Going deep
sea diving for days at a stretch, swimming long distances, and having ultra
long walks and sex in heavy or gentle rains makes me feel alive beyond the
imaginable. Sometimes I can’t even belief myself how it is possible that after
having engaged in such activities till exhaustion, I feel totally refreshed and
energized, eager to continue, while others who shared those endeavors with me
only want to go home and rest.
Having spent
now a considerable amount of time in a rather harsh and arid environment, I
find my thoughts drifting sometimes, seeing myself back in for instance the
rainforests surrounding the Rio Pacuare while the heavens are unloading
torrential rains onto me and my partner(s), getting soaked and extremely muddy
while roaming the Juan de Fuca trail, or
sauntering hand in hand with Lucinda in the pouring rain on the fabulous
Glencoe highlands, making our way to the Ballachulish Hotel, or a nearby and
very private cottage, to spend the night and big money on a few exquisite and
tongue titillating Macallans.
Doesn’t mean
my libido shrinks when there’s no rain to enjoy.

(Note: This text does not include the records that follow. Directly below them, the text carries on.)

-- pv_equiv track=rewrite | github.com/Denisov21/Songpressplusplus | src/songpressPlusPlus/SongpressFrame.py | _raw_pos_from_visible
-- ===== SOURCE A (Python) =====
-- def _raw_pos_from_visible(s, vis_pos):
--     """
--     Convert a visible-character index back to a raw string index.
--     Returns the raw index where the vis_pos-th non-'_' character starts.
--     If vis_pos >= number of visible chars, returns len(s).
--     """
--     count = 0
--     for idx, c in enumerate(s):
--         if c != '_':
--             if count == vis_pos:
--                 return idx
--             count += 1
--     return len(s)
-- ===== SOURCE B (Python) =====
-- def _raw_pos_from_visible(s, vis_pos):
--     positions = [i for i, c in enumerate(s) if c != '_']
--     if 0 <= vis_pos < len(positions):
--         return positions[vis_pos]
--     return len(s)
-- ===== Notes on version B (the rewrite author's own statement) =====
-- stated objective: simpler
-- what changed: Replaces the interleaved scan-count-and-early-return loop by building the index table of non-'_' positions in one comprehension and doing a single guarded lookup.
import Mathlib
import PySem

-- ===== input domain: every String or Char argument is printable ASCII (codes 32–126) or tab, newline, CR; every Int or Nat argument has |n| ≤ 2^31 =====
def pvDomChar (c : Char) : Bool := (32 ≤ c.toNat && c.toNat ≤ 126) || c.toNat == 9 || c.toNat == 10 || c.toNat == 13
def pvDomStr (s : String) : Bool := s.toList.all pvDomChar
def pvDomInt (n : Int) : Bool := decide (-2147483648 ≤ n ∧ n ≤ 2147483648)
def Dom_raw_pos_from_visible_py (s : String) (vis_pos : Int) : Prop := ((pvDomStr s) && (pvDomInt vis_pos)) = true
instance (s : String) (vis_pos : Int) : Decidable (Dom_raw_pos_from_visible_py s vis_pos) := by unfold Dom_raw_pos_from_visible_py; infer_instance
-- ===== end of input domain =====

-- B replaces A's scan-count-and-early-return loop by an index table of non-'_' positions
-- plus a single guarded lookup (objective: simpler).

-- ===== PORT A =====
-- the for-loop with early return: none = loop fell through
def rawA_loop : List (Int × Char) → Int → Int → Option Int
  | [], _, _ => none
  | (idx, c) :: rest, vis_pos, count =>
    if c ≠ '_' then
      if count = vis_pos then some idx
      else rawA_loop rest vis_pos (count + 1)
    else rawA_loop rest vis_pos count

def raw_pos_from_visible_py (s : String) (vis_pos : Int) : Int :=
  match rawA_loop (PySem.List.enumerate s.toList) vis_pos 0 with
  | some i => i
  | none => (s.toList.length : Int)

-- ===== PORT B =====
def raw_pos_from_visible_py_alt (s : String) (vis_pos : Int) : Int :=
  let positions := (PySem.List.enumerate s.toList).filterMap
    (fun p => if p.2 ≠ '_' then some p.1 else none)
  if 0 ≤ vis_pos ∧ vis_pos < (positions.length : Int) then
    -- positions[vis_pos]; the guard makes the index in range, so the getD default is never used
    (PySem.List.pyGet? positions vis_pos).getD ((s.toList.length : Int))
  else (s.toList.length : Int)

-- ===== PRECONDITION & SPEC =====
def Spec_raw_pos_from_visible_py (s : String) (vis_pos : Int) (out : Int) : Prop := out = raw_pos_from_visible_py_alt s vis_pos
instance (s : String) (vis_pos : Int) (out : Int) : Decidable (Spec_raw_pos_from_visible_py s vis_pos out) := by unfold Spec_raw_pos_from_visible_py; infer_instance

-- ===== CLAIM (what is proved, stated in full; the proofs are below) =====
def Claim_equal_raw_pos_from_visible_py : Prop := ∀ (s : String) (vis_pos : Int), Dom_raw_pos_from_visible_py s vis_pos → Spec_raw_pos_from_visible_py s vis_pos (raw_pos_from_visible_py s vis_pos)

-- ===== LEMMAS AND PROOFS =====

-- characterisation of A's loop: it returns the (vis-count)-th entry of the position table of l
theorem rawA_loop_eq (l : List (Int × Char)) : ∀ (vis count : Int),
    rawA_loop l vis count =
      if vis < count then none
      else (l.filterMap (fun p => if p.2 ≠ '_' then some p.1 else none))[(vis - count).toNat]? := by
  induction l with
  | nil => intro vis count; simp [rawA_loop]
  | cons hd tl ih =>
    intro vis count
    obtain ⟨idx, c⟩ := hd
    by_cases hc : c = '_'
    · simp [rawA_loop, hc, ih]
    · by_cases hv : count = vis
      · subst hv
        simp [rawA_loop, hc]
      · simp only [rawA_loop, ne_eq, hc, not_false_eq_true, if_true, if_neg hv,
          List.filterMap_cons]
        rw [ih]
        by_cases hlt : vis < count
        · rw [if_pos (by omega), if_pos hlt]
        · rw [if_neg (by omega), if_neg hlt]
          have ht : (vis - count).toNat = (vis - (count + 1)).toNat + 1 := by omega
          rw [ht]
          simp [hc]

-- ===== VERDICT (by name: the statement is the Claim_ definition above) =====
theorem raw_pos_from_visible_py_spec : Claim_equal_raw_pos_from_visible_py := by
  intro s vis_pos _
  unfold Spec_raw_pos_from_visible_py raw_pos_from_visible_py raw_pos_from_visible_py_alt
  rw [rawA_loop_eq]
  set positions := (PySem.List.enumerate s.toList).filterMap
      (fun p => if p.2 ≠ '_' then some p.1 else none) with hpos
  by_cases h : 0 ≤ vis_pos ∧ vis_pos < (positions.length : Int)
  · rw [if_pos h]
    rw [if_neg (by omega)]
    rw [PySem.List.pyGet?_of_nonneg _ h.1]
    have hlen : vis_pos.toNat < positions.length := by omega
    have : vis_pos - 0 = vis_pos := by omega
    rw [this]
    simp [List.getElem?_eq_getElem hlen]
  · rw [if_neg h]
    by_cases hneg : vis_pos < 0
    · rw [if_pos hneg]
    · rw [if_neg hneg]
      have h0 : vis_pos - 0 = vis_pos := by omega
      rw [h0]
      have hle : positions.length ≤ vis_pos.toNat := by omega
      rw [List.getElem?_eq_none hle]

I also love to create some
heat in hot environments under the blazing sun. Must be caused by that fire
element I guess :
Already as a
child I wanted to go outside as soon as it started to rain. I loved to feel the
droplets wetting my face and entering my eyes. Still a toddler I remember the
feeling I got when putting on my first rain boots. It was as if they added
something to my body, merged with same, and would never ever leave me. I wish!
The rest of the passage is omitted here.